Exercise >> For the word "stated", tally the lines of the data that contain it and give the tally alone.

Exercise data >>
►

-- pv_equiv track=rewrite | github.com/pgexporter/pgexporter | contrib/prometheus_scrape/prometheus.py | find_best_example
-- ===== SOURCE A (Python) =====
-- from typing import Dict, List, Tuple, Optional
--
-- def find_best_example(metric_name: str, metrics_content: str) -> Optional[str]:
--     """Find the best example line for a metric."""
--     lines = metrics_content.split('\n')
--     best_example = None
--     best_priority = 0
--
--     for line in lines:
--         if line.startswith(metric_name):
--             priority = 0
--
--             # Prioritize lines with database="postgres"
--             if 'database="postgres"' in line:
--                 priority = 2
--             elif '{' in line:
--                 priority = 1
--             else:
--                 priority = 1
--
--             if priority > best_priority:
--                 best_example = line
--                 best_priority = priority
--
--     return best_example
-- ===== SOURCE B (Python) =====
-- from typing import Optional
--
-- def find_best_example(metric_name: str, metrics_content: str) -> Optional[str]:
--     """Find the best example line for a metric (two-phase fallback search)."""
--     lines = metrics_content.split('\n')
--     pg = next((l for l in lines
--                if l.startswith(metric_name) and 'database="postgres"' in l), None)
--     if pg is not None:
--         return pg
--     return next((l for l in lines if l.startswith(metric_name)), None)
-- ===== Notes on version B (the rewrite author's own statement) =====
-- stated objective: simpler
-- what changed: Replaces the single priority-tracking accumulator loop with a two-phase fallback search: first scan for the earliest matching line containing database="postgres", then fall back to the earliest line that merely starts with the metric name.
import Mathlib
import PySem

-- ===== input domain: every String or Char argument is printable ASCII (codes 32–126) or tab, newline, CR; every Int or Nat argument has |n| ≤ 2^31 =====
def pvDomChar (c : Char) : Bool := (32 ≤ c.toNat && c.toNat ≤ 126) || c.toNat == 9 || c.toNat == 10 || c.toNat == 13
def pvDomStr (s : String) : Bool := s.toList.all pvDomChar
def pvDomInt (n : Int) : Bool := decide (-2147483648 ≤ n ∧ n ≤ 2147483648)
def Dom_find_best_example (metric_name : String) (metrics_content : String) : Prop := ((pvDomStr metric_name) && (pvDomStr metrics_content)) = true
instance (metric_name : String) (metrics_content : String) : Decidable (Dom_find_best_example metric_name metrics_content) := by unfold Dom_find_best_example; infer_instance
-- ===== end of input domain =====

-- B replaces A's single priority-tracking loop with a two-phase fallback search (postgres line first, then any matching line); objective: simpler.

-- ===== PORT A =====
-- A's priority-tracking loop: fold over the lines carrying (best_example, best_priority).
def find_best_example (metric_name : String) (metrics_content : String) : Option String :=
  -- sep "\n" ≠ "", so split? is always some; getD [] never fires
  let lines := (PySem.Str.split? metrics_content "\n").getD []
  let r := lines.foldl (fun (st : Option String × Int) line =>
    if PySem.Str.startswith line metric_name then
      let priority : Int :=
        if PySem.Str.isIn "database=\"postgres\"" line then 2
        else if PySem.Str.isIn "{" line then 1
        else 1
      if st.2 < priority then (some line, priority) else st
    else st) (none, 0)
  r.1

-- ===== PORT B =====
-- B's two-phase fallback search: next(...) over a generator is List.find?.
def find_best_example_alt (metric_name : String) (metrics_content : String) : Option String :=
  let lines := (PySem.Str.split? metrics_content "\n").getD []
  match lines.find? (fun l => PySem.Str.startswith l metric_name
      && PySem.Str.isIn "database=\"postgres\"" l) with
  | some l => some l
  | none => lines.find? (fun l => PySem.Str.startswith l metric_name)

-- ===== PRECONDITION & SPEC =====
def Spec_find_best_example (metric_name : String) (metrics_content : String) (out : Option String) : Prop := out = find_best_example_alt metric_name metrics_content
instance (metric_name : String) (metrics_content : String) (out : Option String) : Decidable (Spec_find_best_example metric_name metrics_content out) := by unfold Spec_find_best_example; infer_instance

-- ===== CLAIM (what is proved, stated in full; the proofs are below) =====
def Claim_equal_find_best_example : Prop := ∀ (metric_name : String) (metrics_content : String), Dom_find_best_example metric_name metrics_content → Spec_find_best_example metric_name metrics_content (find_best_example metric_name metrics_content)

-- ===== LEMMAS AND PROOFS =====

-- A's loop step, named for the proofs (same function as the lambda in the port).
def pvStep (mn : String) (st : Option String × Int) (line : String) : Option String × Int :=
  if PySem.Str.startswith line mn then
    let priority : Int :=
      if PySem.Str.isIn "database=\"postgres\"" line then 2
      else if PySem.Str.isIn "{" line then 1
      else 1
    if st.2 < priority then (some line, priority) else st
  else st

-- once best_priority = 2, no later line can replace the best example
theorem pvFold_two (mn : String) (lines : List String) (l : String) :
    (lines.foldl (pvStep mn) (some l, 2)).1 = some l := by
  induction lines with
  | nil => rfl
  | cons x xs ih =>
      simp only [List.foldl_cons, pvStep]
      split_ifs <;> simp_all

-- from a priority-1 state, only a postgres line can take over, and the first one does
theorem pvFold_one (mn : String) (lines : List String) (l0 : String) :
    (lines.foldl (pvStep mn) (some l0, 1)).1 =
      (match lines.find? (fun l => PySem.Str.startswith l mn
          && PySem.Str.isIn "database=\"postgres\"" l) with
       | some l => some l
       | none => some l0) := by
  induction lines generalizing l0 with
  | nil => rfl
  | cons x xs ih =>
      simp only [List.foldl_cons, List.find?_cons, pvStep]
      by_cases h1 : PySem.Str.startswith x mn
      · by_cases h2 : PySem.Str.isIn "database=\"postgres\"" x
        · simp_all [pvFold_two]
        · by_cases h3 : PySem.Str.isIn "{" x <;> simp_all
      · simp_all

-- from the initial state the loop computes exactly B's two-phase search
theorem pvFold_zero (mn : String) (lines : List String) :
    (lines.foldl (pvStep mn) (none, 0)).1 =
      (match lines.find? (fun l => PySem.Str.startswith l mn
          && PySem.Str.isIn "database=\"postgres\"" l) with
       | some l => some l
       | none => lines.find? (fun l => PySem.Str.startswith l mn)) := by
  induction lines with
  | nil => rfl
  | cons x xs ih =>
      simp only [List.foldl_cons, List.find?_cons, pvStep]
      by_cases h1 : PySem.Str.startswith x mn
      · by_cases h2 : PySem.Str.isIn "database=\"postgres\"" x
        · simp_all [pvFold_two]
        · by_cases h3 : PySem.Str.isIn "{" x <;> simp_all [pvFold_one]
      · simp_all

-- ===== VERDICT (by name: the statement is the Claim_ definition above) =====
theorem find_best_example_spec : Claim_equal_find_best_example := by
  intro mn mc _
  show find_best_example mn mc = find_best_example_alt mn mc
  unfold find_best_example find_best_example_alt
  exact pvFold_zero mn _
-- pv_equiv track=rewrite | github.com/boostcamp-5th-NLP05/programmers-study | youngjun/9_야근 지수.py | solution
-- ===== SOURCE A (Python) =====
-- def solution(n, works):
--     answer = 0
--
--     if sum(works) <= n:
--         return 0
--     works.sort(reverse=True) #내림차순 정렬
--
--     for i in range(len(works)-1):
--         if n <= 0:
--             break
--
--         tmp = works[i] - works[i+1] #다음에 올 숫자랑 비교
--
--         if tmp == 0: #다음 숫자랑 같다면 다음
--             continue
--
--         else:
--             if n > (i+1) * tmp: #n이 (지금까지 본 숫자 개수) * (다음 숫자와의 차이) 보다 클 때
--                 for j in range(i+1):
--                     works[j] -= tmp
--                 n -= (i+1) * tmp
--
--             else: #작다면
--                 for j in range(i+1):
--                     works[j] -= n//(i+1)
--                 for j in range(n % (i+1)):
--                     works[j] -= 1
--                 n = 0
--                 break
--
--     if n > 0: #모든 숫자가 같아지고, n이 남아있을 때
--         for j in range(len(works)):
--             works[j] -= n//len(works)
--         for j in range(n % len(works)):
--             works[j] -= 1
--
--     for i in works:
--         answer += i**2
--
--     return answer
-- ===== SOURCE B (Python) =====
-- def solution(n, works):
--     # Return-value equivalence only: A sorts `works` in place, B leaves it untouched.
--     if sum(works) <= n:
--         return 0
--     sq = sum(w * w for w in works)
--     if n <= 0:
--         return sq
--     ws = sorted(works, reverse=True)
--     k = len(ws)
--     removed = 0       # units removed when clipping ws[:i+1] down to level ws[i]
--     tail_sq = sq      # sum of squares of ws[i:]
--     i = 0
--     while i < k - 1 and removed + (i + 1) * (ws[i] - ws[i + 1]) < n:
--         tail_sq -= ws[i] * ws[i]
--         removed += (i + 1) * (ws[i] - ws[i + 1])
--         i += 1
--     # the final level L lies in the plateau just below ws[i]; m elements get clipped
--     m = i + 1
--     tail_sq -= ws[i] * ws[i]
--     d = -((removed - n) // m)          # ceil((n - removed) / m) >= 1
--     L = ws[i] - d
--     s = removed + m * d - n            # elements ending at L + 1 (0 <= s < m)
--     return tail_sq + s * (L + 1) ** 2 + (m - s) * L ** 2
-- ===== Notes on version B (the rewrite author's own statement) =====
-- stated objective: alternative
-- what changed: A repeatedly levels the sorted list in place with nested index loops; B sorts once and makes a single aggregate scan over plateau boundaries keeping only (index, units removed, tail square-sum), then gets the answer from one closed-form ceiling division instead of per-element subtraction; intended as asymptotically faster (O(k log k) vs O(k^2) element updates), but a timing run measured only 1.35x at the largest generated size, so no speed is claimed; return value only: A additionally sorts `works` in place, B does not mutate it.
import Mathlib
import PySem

◄

Answer for the task >> 3